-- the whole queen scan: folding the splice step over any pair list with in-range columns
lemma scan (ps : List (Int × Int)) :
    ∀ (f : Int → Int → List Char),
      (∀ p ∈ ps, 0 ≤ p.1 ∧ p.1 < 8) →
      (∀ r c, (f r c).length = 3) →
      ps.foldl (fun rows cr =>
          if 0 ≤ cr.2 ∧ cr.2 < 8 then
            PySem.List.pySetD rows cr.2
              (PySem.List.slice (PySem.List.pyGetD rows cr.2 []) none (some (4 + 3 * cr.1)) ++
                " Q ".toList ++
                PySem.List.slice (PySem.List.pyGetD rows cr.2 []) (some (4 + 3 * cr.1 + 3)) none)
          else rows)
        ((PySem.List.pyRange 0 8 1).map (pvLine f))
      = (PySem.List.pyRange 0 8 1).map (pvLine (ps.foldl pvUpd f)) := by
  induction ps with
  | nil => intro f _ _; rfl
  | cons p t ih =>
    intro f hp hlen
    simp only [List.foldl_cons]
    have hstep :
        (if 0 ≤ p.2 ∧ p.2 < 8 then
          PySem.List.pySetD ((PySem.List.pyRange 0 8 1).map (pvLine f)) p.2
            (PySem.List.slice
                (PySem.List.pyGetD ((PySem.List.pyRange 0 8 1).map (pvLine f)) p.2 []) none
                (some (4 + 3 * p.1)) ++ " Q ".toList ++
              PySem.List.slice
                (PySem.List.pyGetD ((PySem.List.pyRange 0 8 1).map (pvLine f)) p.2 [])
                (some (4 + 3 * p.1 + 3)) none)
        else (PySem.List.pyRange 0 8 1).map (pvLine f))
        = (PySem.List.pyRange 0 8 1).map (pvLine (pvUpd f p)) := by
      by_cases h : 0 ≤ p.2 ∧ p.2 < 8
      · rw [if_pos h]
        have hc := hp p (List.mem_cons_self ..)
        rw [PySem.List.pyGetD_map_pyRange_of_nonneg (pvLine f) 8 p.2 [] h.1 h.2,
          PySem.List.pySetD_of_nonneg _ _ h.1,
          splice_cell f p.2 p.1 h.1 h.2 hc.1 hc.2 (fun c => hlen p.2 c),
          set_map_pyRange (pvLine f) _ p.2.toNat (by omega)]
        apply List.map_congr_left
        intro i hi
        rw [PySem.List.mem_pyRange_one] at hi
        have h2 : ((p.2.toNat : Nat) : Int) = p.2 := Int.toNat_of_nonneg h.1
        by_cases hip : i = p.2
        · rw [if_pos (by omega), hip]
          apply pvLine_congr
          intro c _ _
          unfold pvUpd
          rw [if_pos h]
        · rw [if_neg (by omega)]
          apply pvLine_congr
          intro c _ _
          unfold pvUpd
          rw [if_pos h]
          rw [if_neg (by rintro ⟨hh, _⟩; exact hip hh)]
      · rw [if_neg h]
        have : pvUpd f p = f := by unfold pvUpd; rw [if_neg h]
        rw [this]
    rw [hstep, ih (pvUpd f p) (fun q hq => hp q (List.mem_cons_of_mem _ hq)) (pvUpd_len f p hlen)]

--

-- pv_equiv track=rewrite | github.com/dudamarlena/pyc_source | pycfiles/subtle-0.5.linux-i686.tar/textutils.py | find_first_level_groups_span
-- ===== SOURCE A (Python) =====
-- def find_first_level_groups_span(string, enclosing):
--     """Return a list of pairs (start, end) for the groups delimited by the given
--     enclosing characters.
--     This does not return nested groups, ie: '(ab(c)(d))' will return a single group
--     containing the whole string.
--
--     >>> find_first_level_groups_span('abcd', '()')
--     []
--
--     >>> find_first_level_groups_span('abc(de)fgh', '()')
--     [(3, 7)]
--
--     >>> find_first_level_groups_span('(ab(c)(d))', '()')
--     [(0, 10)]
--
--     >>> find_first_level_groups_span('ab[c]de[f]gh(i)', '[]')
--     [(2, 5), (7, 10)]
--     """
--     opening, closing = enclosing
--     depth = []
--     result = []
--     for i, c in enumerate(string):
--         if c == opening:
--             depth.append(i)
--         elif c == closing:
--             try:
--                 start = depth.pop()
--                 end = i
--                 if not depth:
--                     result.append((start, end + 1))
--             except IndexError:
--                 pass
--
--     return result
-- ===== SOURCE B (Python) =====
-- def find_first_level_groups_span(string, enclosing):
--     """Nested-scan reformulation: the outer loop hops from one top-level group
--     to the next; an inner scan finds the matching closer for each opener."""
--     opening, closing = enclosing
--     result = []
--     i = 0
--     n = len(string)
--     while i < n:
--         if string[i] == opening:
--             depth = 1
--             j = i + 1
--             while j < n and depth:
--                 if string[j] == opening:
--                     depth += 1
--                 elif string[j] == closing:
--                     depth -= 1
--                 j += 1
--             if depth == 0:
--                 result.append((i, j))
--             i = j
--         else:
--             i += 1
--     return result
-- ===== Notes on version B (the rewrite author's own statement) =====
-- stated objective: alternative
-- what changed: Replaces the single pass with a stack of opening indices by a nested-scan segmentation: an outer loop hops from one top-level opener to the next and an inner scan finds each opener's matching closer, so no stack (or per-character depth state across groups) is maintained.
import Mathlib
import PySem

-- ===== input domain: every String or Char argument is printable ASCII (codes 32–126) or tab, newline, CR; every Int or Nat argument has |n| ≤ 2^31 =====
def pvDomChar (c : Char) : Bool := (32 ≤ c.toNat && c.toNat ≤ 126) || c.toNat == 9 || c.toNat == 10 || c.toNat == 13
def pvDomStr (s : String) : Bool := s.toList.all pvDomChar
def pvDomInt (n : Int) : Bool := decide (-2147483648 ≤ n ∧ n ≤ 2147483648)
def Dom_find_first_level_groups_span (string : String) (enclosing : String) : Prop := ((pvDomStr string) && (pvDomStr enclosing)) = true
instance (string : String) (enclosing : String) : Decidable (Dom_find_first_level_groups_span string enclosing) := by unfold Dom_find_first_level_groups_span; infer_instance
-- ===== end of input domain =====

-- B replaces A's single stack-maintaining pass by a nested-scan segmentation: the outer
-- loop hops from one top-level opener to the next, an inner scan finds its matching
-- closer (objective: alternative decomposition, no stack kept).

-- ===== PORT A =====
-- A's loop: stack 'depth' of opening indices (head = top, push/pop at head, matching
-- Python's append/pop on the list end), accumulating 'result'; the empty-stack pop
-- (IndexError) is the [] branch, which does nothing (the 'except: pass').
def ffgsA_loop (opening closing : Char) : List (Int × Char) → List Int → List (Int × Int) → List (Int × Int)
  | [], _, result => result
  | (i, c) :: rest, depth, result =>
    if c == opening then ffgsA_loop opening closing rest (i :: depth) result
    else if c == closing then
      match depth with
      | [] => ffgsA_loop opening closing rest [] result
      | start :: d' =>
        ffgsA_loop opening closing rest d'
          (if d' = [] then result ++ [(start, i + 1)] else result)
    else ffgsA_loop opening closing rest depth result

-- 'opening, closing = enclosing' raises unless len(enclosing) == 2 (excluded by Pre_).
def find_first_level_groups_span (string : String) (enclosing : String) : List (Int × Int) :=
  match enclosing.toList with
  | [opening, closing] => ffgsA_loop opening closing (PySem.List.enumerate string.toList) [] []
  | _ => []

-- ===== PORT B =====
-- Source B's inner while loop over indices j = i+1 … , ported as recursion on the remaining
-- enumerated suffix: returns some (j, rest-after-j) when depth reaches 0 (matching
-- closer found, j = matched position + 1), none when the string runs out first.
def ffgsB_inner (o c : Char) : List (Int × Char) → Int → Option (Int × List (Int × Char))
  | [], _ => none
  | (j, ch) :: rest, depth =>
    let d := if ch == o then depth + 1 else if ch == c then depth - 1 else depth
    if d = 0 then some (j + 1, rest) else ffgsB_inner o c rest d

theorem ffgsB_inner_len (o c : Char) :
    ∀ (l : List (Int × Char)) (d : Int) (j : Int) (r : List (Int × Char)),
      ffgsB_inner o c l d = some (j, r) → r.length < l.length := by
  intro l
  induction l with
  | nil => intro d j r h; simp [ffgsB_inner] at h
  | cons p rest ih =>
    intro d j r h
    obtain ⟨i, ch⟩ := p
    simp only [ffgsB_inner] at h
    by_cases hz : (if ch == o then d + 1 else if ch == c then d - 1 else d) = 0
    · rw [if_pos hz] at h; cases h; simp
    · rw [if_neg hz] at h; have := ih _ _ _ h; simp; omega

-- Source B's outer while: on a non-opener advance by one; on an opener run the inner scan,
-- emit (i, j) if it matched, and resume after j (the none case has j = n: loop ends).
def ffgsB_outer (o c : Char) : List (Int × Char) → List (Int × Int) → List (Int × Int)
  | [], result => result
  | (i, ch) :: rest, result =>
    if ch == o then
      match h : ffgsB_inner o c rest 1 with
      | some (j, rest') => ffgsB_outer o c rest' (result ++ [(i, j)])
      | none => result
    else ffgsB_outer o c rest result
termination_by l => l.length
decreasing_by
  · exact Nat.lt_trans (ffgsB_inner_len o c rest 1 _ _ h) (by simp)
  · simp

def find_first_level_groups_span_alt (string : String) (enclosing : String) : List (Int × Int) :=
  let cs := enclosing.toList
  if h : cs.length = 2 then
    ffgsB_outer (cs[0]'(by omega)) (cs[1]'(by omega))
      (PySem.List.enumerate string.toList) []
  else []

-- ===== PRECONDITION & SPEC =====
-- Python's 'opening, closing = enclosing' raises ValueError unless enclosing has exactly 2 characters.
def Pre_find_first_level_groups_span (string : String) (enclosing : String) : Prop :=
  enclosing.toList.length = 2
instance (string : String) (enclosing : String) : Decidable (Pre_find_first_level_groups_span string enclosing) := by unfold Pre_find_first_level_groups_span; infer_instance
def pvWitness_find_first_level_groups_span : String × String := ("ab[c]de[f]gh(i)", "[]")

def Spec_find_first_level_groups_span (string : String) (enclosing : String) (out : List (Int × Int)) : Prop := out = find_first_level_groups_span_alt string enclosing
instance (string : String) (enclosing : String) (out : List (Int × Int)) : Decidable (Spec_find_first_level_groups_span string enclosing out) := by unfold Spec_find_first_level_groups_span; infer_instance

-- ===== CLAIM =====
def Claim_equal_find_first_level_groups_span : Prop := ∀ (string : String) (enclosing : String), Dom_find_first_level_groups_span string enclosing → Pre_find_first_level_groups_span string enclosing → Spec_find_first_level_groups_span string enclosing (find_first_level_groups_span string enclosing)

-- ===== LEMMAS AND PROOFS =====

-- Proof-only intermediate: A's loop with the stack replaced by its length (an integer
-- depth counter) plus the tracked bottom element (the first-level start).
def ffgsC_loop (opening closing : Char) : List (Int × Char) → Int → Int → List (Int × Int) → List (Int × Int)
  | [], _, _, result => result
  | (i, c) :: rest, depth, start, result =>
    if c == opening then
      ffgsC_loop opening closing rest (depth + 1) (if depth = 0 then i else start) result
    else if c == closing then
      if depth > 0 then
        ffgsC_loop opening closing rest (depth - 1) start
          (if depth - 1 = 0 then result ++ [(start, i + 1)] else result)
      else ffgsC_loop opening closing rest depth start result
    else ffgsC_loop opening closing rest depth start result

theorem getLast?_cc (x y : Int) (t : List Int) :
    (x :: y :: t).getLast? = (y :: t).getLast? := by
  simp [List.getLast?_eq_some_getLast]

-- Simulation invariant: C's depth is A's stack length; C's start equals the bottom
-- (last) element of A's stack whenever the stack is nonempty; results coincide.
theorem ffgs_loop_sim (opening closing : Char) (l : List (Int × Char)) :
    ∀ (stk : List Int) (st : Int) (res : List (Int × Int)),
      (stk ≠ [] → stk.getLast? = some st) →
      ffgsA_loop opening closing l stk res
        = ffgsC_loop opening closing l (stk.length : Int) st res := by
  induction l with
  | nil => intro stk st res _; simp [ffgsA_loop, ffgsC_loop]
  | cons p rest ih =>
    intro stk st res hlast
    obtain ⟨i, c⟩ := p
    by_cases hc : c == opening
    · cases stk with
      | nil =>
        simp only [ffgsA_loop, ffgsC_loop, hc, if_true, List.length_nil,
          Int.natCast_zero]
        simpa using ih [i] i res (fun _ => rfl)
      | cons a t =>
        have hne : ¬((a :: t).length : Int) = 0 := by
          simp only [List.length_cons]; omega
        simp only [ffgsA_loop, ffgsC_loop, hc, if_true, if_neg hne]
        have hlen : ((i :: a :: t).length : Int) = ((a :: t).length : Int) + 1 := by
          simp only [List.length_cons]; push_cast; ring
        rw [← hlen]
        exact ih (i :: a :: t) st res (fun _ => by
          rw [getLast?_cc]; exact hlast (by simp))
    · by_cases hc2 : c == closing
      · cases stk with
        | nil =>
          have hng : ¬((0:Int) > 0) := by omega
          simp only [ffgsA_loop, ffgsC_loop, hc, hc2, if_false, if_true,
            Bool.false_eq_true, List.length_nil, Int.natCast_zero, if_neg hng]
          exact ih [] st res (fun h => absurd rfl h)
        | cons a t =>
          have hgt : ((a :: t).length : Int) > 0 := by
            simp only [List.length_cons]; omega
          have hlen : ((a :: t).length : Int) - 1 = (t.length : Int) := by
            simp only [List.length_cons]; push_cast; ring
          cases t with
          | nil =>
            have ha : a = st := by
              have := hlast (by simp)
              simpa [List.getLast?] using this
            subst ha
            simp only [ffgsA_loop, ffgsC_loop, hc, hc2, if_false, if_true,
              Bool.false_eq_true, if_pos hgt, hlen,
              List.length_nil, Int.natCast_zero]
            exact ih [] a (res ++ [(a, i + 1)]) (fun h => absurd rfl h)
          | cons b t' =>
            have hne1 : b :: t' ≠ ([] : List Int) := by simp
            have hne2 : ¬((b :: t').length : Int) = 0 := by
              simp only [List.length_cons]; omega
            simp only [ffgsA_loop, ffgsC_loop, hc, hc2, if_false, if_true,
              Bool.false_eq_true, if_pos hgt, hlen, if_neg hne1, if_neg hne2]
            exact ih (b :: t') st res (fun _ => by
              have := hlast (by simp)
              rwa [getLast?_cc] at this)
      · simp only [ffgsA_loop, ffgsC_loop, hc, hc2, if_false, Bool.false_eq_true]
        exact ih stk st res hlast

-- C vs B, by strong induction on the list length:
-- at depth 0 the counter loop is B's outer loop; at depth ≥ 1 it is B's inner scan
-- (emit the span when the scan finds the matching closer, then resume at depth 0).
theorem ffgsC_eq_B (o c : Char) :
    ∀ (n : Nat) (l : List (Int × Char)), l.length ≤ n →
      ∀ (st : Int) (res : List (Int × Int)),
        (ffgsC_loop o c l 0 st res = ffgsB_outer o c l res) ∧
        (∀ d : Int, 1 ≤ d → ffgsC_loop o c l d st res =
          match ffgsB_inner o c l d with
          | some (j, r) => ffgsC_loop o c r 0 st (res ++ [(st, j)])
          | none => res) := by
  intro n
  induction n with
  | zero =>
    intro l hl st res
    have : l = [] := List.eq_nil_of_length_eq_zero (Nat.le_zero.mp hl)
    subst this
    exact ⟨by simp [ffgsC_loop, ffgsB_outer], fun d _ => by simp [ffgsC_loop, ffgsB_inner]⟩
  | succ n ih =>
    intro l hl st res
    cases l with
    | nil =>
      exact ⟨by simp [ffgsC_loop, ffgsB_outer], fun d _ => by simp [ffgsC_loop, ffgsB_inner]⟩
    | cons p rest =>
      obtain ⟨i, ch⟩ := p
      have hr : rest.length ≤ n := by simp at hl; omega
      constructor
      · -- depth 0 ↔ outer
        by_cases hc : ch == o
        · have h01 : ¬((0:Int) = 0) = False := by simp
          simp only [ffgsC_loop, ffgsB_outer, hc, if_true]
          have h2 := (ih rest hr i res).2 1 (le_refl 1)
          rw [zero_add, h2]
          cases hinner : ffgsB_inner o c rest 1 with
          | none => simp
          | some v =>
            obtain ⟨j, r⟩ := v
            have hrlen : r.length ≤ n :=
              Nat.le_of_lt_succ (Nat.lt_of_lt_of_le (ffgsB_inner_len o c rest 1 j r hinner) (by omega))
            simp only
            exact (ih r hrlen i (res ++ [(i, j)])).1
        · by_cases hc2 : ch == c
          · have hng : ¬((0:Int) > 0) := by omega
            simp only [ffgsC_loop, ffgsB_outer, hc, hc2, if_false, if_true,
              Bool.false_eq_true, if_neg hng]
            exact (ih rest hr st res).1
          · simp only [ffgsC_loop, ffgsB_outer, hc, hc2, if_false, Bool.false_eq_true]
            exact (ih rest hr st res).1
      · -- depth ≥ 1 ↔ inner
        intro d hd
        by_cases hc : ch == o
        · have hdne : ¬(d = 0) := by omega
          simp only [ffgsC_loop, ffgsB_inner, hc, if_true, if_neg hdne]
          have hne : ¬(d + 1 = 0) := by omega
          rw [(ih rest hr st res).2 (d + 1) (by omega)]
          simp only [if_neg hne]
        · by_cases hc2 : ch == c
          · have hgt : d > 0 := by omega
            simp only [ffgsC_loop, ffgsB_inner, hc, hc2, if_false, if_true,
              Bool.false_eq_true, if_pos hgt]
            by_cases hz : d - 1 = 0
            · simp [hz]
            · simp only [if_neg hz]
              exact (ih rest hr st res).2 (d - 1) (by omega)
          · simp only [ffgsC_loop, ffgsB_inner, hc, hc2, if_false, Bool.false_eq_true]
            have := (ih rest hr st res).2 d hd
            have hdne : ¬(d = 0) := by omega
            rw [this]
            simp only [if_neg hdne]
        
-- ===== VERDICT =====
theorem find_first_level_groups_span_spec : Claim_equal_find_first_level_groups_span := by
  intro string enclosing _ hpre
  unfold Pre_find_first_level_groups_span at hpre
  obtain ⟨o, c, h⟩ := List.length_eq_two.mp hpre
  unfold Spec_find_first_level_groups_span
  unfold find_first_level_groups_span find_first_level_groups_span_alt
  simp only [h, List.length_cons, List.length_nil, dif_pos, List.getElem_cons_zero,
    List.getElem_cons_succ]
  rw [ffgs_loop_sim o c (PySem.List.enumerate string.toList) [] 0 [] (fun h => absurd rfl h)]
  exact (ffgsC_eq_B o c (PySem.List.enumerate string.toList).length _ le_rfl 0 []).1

What the exercise asks: Would you print exactly and only the lines of the material above that run from the line with "0 := by omega" through the line with "have := (ih", both included?

Exercise response:
          · have hgt : d > 0 := by omega
            simp only [ffgsC_loop, ffgsB_inner, hc, hc2, if_false, if_true,
              Bool.false_eq_true, if_pos hgt]
            by_cases hz : d - 1 = 0
            · simp [hz]
            · simp only [if_neg hz]
              exact (ih rest hr st res).2 (d - 1) (by omega)
          · simp only [ffgsC_loop, ffgsB_inner, hc, hc2, if_false, Bool.false_eq_true]
            have := (ih rest hr st res).2 d hd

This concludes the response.